### What is required
The records below are split into lines. How many of those lines contain the string "satisfying"? Reply with the number only.

### Excerpted records

[Start of section]

-- pv_equiv track=rewrite | github.com/bu-geon/algorithm | programmers/2022mock_exam/엄강우/5회/p3.py | solution
-- ===== SOURCE A (Python) =====
-- def solution(distance, scope, times):
--     answer = distance
--     for idx in range(len(scope)):
--         start = min(scope[idx])
--         end = max(scope[idx])
--         for i in range(start, end+1):
--             if 0 < i % sum(times[idx]) <= times[idx][0]:
--                 answer = min(answer, i)
--
--     return answer
-- ===== SOURCE B (Python) =====
-- def first_hit(start, end, T, w):
--     """Smallest i in [start, end] with 0 < i % T <= w, in O(1), or None."""
--     if T <= 0:
--         return None          # all residues are <= 0: nothing is detected
--     m = min(w, T - 1)        # largest usable residue
--     if m < 1:
--         return None          # no residue r with 0 < r <= w exists
--     r = start % T
--     if 1 <= r <= m:
--         i = start
--     elif r == 0:
--         i = start + 1
--     else:                    # r > m: next position with residue 1
--         i = start + (T - r) + 1
--     return i if i <= end else None
--
--
-- def solution(distance, scope, times):
--     answer = distance
--     for sc, tm in zip(scope, times):
--         hit = first_hit(min(sc), max(sc), sum(tm), tm[0] if tm else 0)
--         if hit is not None:
--             answer = min(answer, hit)
--     return answer
-- ===== Notes on version B (the rewrite author's own statement) =====
-- stated objective: faster
-- what changed: B replaces A's inner scan of every integer position in [min(scope_i), max(scope_i)] by an O(1) modular-arithmetic computation of the first position with residue in (0, work] per scope, folding the per-scope minima.
import Mathlib
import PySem

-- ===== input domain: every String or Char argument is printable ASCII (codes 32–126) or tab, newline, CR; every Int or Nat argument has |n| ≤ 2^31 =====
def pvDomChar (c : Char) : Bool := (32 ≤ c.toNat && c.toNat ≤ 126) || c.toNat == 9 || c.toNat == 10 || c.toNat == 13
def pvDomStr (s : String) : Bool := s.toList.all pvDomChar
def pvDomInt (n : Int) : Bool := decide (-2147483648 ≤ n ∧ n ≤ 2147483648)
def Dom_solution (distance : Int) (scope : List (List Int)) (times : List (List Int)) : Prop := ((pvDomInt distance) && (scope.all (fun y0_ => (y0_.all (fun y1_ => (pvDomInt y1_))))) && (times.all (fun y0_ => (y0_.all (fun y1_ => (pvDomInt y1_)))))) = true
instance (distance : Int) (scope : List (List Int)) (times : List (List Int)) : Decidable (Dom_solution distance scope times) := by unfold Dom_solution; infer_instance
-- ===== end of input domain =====

-- B replaces A's inner scan of every position in [min(scope_i), max(scope_i)] by an O(1)
-- modular-arithmetic computation of the first detected position per scope (objective: faster).

-- ===== PORT A =====
-- literal transliteration of A: outer loop over indices, inner loop over range(start, end+1)
def solution (distance : Int) (scope : List (List Int)) (times : List (List Int)) : Int :=
  (List.range scope.length).foldl (fun answer idx =>
    let sc := scope.getD idx []
    let tm := times.getD idx []
    let start := (PySem.List.min? sc (fun x => x)).getD 0
    let stop := (PySem.List.max? sc (fun x => x)).getD 0
    (PySem.List.pyRange start (stop + 1) 1).foldl (fun ans i =>
      if 0 < PySem.Int.mod i tm.sum ∧ PySem.Int.mod i tm.sum ≤ tm.getD 0 0
      then min ans i else ans) answer) distance

-- ===== PORT B =====
-- smallest i in [start, stop] with 0 < i % T ≤ w, computed in O(1); none if no such i
def firstHit (start stop T w : Int) : Option Int :=
  if T ≤ 0 then none
  else
    let m := min w (T - 1)
    if m < 1 then none
    else
      let r := PySem.Int.mod start T
      let i := if 1 ≤ r ∧ r ≤ m then start
               else if r = 0 then start + 1
               else start + (T - r) + 1
      if i ≤ stop then some i else none

def solution_alt (distance : Int) (scope : List (List Int)) (times : List (List Int)) : Int :=
  (scope.zip times).foldl (fun answer p =>
    match firstHit ((PySem.List.min? p.1 (fun x => x)).getD 0)
                   ((PySem.List.max? p.1 (fun x => x)).getD 0)
                   p.2.sum (p.2.getD 0 0) with
    | some i => min answer i
    | none => answer) distance

-- ===== PRECONDITION & SPEC =====
-- Pre_ excludes exactly the inputs where Python A raises: an index past len(times)
-- (IndexError), an empty scope list (ValueError in min), or sum(times[idx]) = 0
-- (ZeroDivisionError).
def Pre_solution (distance : Int) (scope : List (List Int)) (times : List (List Int)) : Prop :=
  scope.length ≤ times.length ∧
  ∀ p ∈ scope.zip times, p.1 ≠ [] ∧ p.2.sum ≠ 0

instance (distance : Int) (scope : List (List Int)) (times : List (List Int)) : Decidable (Pre_solution distance scope times) := by unfold Pre_solution; infer_instance

def pvWitness_solution : Int × List (List Int) × List (List Int) :=
  (10, [[1, 6], [3, 5]], [[2, 4], [1, 2]])

def Spec_solution (distance : Int) (scope : List (List Int)) (times : List (List Int)) (out : Int) : Prop := out = solution_alt distance scope times
instance (distance : Int) (scope : List (List Int)) (times : List (List Int)) (out : Int) : Decidable (Spec_solution distance scope times out) := by unfold Spec_solution; infer_instance

-- ===== CLAIM (what is proved, stated in full; the proofs are below) =====
def Claim_equal_solution : Prop := ∀ (distance : Int) (scope : List (List Int)) (times : List (List Int)), Dom_solution distance scope times → Pre_solution distance scope times → Spec_solution distance scope times (solution distance scope times)

-- ===== LEMMAS AND PROOFS =====

-- folding conditional-min over a list none of whose elements satisfy P leaves the accumulator
theorem foldl_cmin_none (P : Int → Prop) [DecidablePred P] (l : List Int)
    (h : ∀ x ∈ l, ¬ P x) (answer : Int) :
    l.foldl (fun ans i => if P i then min ans i else ans) answer = answer := by
  induction l generalizing answer with
  | nil => rfl
  | cons a t ih =>
    simp only [List.foldl_cons, if_neg (h a (List.mem_cons_self))]
    exact ih (fun x hx => h x (List.mem_cons_of_mem a hx)) answer

-- folding conditional-min when the accumulator is already ≤ every satisfying element
theorem foldl_cmin_le (P : Int → Prop) [DecidablePred P] (l : List Int) :
    ∀ answer, (∀ x ∈ l, P x → answer ≤ x) →
    l.foldl (fun ans i => if P i then min ans i else ans) answer = answer := by
  induction l with
  | nil => intro answer _; rfl
  | cons a t ih =>
    intro answer h
    simp only [List.foldl_cons]
    by_cases hPa : P a
    · rw [if_pos hPa, min_eq_left (h a List.mem_cons_self hPa)]
      exact ih answer (fun x hx => h x (List.mem_cons_of_mem a hx))
    · rw [if_neg hPa]
      exact ih answer (fun x hx => h x (List.mem_cons_of_mem a hx))

-- folding conditional-min over a list whose least satisfying element is c gives min answer c
theorem foldl_cmin_least (P : Int → Prop) [DecidablePred P] (l : List Int) :
    ∀ answer (c : Int), c ∈ l → P c → (∀ x ∈ l, P x → c ≤ x) →
    l.foldl (fun ans i => if P i then min ans i else ans) answer = min answer c := by
  induction l with
  | nil => intro _ c hc; exact absurd hc (List.not_mem_nil)
  | cons a t ih =>
    intro answer c hc hPc hleast
    simp only [List.foldl_cons]
    by_cases hPa : P a
    · rw [if_pos hPa]
      by_cases hct : c ∈ t
      · rw [ih (min answer a) c hct hPc (fun x hx => hleast x (List.mem_cons_of_mem a hx))]
        have hca : c ≤ a := hleast a List.mem_cons_self hPa
        omega
      · have hca : c = a := by
          rcases List.mem_cons.mp hc with h | h
          · exact h
          · exact absurd h hct
        subst hca
        rw [foldl_cmin_le P t (min answer c)
          (fun x hx hPx => le_trans (min_le_right _ _) (hleast x (List.mem_cons_of_mem c hx) hPx))]
    · rw [if_neg hPa]
      have hct : c ∈ t := by
        rcases List.mem_cons.mp hc with h | h
        · exact absurd (h ▸ hPc) hPa
        · exact h
      exact ih answer c hct hPc (fun x hx => hleast x (List.mem_cons_of_mem a hx))

-- arithmetic: Python's % agrees with emod for a positive divisor, bounds
theorem mod_bounds {T : Int} (hT : 0 < T) (a : Int) :
    0 ≤ PySem.Int.mod a T ∧ PySem.Int.mod a T < T := by
  rw [PySem.Int.mod_eq_emod_of_pos hT]
  exact ⟨Int.emod_nonneg a (by omega), Int.emod_lt_of_pos a hT⟩

-- shifting inside one period: (s + d) % T = s % T + d when s % T + d < T
theorem mod_add_small {T : Int} (hT : 0 < T) (s d : Int) (hd : 0 ≤ d)
    (h : PySem.Int.mod s T + d < T) :
    PySem.Int.mod (s + d) T = PySem.Int.mod s T + d := by
  simp only [PySem.Int.mod_eq_emod_of_pos hT] at *
  have h0 : 0 ≤ s % T := Int.emod_nonneg s (by omega)
  have key : (s + d) % T = (s % T + d) % T := by
    conv_lhs => rw [← Int.ediv_add_emod s T]
    rw [show T * (s / T) + s % T + d = (s % T + d) + T * (s / T) by ring,
      Int.add_mul_emod_self_left]
  rw [key, Int.emod_eq_of_lt (by omega) h]

theorem mod_add_wrap {T : Int} (hT : 0 < T) (s : Int) :
    PySem.Int.mod (s + (T - PySem.Int.mod s T)) T = 0 := by
  simp only [PySem.Int.mod_eq_emod_of_pos hT]
  conv_lhs => rw [← Int.ediv_add_emod s T]
  have e1 : (T * (s / T) + s % T) % T = s % T := by
    rw [show T * (s / T) + s % T = s % T + T * (s / T) by ring,
      Int.add_mul_emod_self_left, Int.emod_emod_of_dvd _ (dvd_refl T)]
  rw [e1, show T * (s / T) + s % T + (T - s % T) = T * (s / T + 1) by ring,
    Int.mul_emod_right]

-- the fold of A's inner loop equals B's closed form (for T ≠ 0)
theorem step_eq (s e T w : Int) (hT : T ≠ 0) (answer : Int) :
    (PySem.List.pyRange s (e + 1) 1).foldl (fun ans i =>
      if 0 < PySem.Int.mod i T ∧ PySem.Int.mod i T ≤ w then min ans i else ans) answer
    = match firstHit s e T w with
      | some i => min answer i
      | none => answer := by
  set P : Int → Prop := fun i => 0 < PySem.Int.mod i T ∧ PySem.Int.mod i T ≤ w with hP
  by_cases hTpos : T ≤ 0
  · -- T < 0: every residue is ≤ 0, nothing satisfies P; firstHit = none
    have hTneg : T < 0 := by omega
    have hnone : ∀ x : Int, ¬ P x := by
      intro x hx
      have : PySem.Int.mod x T ≤ 0 := by
        have h1 : PySem.Int.mod (-(-x)) (-(-T)) = -PySem.Int.mod (-x) (-T) :=
          PySem.Int.mod_neg_neg (-x) (-T)
        simp only [neg_neg] at h1
        have h2 : 0 ≤ PySem.Int.mod (-x) (-T) := by
          rw [PySem.Int.mod_eq_emod_of_pos (by omega : (0:Int) < -T)]
          exact Int.emod_nonneg _ (by omega)
        omega
      omega
    rw [firstHit, if_pos hTpos, foldl_cmin_none P _ (fun x _ => hnone x)]
  · have hTp : 0 < T := by omega
    rw [firstHit, if_neg hTpos]
    simp only []
    set m := min w (T - 1) with hm
    by_cases hm1 : m < 1
    · -- no usable residue: P never holds
      have hnone : ∀ x : Int, ¬ P x := by
        intro x ⟨h1, h2⟩
        have := (mod_bounds hTp x).2
        omega
      rw [if_pos hm1, foldl_cmin_none P _ (fun x _ => hnone x)]
    · rw [if_neg hm1]
      set r := PySem.Int.mod s T with hr
      have hrb := mod_bounds hTp s
      have hT2 : 2 ≤ T := by omega
      set c : Int := if 1 ≤ r ∧ r ≤ m then s else if r = 0 then s + 1 else s + (T - r) + 1 with hc
      have hsc : s ≤ c := by
        rw [hc]; split_ifs <;> omega
      have hPc : P c := by
        rw [hc]
        split_ifs with h1 h2
        · exact ⟨by omega, by omega⟩
        · -- c = s + 1, residue 1
          have : PySem.Int.mod (s + 1) T = r + 1 := mod_add_small hTp s 1 (by omega) (by omega)
          exact ⟨by omega, by omega⟩
        · -- c = s + (T - r) + 1, residue 1
          have hrm : m < r := by omega
          have : PySem.Int.mod (s + (T - r) + 1) T = 1 := by
            have h0 : PySem.Int.mod (s + (T - r)) T = 0 := mod_add_wrap hTp s
            have := mod_add_small hTp (s + (T - r)) 1 (by omega) (by omega)
            omega
          exact ⟨by omega, by omega⟩
      have hbelow : ∀ x : Int, s ≤ x → x < c → ¬ P x := by
        intro x hsx hxc ⟨h1, h2⟩
        rw [hc] at hxc
        split_ifs at hxc with hA hB
        · omega
        · -- c = s + 1, so x = s, residue r = 0
          have hxs : x = s := by omega
          rw [hxs] at h1; omega
        · -- r > m; x ∈ [s, s + (T - r)]
          have hrm : m < r := by omega
          -- since r ≤ T - 1 always and r > m = min w (T-1), we must have m = w < T - 1
          have hmw : m = w := by omega
          by_cases hlast : x = s + (T - r)
          · rw [hlast] at h1
            rw [mod_add_wrap hTp s] at h1
            omega
          · have hd : x - s < T - r := by omega
            have : PySem.Int.mod x T = r + (x - s) := by
              have := mod_add_small hTp s (x - s) (by omega) (by omega)
              rwa [show s + (x - s) = x by ring] at this
            omega
      by_cases hce : c ≤ e
      · rw [if_pos hce]
        refine foldl_cmin_least P _ answer c ?_ hPc ?_
        · rw [PySem.List.mem_pyRange_one]; omega
        · intro x hx hPx
          rw [PySem.List.mem_pyRange_one] at hx
          by_contra hlt
          exact hbelow x hx.1 (by omega) hPx
      · rw [if_neg hce]
        refine foldl_cmin_none P _ (fun x hx hPx => ?_) answer
        rw [PySem.List.mem_pyRange_one] at hx
        exact hbelow x hx.1 (by omega) hPx

-- aligning A's index fold over range(len scope) with B's fold over zip scope times
theorem fold_align (g : List Int → List Int → Int → Int) :
    ∀ (scope times : List (List Int)), scope.length ≤ times.length → ∀ answer : Int,
    (List.range scope.length).foldl (fun ans idx => g (scope.getD idx []) (times.getD idx []) ans) answer
    = (scope.zip times).foldl (fun ans p => g p.1 p.2 ans) answer := by
  intro scope
  induction scope with
  | nil => intro times _ answer; rfl
  | cons sc scope' ih =>
    intro times hlen answer
    cases times with
    | nil => simp at hlen
    | cons tm times' =>
      rw [List.length_cons, List.range_succ_eq_map, List.foldl_cons, List.foldl_map]
      simp only [List.getD_cons_zero, List.getD_cons_succ, List.zip_cons_cons, List.foldl_cons]
      exact ih times' (by simpa using hlen) (g sc tm answer)

-- ===== VERDICT (by name: the statement is the Claim_ definition above) =====
theorem solution_spec : Claim_equal_solution := by
  intro distance scope times hDom hPre
  clear hDom
  obtain ⟨hlen, hzip⟩ := hPre
  show solution distance scope times = solution_alt distance scope times
  rw [solution, solution_alt,
    fold_align (fun sc tm ans =>
      (PySem.List.pyRange ((PySem.List.min? sc (fun x => x)).getD 0)
          (((PySem.List.max? sc (fun x => x)).getD 0) + 1) 1).foldl (fun a i =>
        if 0 < PySem.Int.mod i tm.sum ∧ PySem.Int.mod i tm.sum ≤ tm.getD 0 0
        then min a i else a) ans) scope times hlen distance]
  revert hzip
  generalize (scope.zip times) = L
  intro hzip
  induction L generalizing distance with
  | nil => rfl
  | cons p t ih =>
    have hp := hzip p (by simp)
    simp only [List.foldl_cons]
    rw [step_eq _ _ _ _ hp.2]
    exact ih _ (fun q hq => hzip q (List.mem_cons_of_mem p hq))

[End of section]

### Answer to this problem
2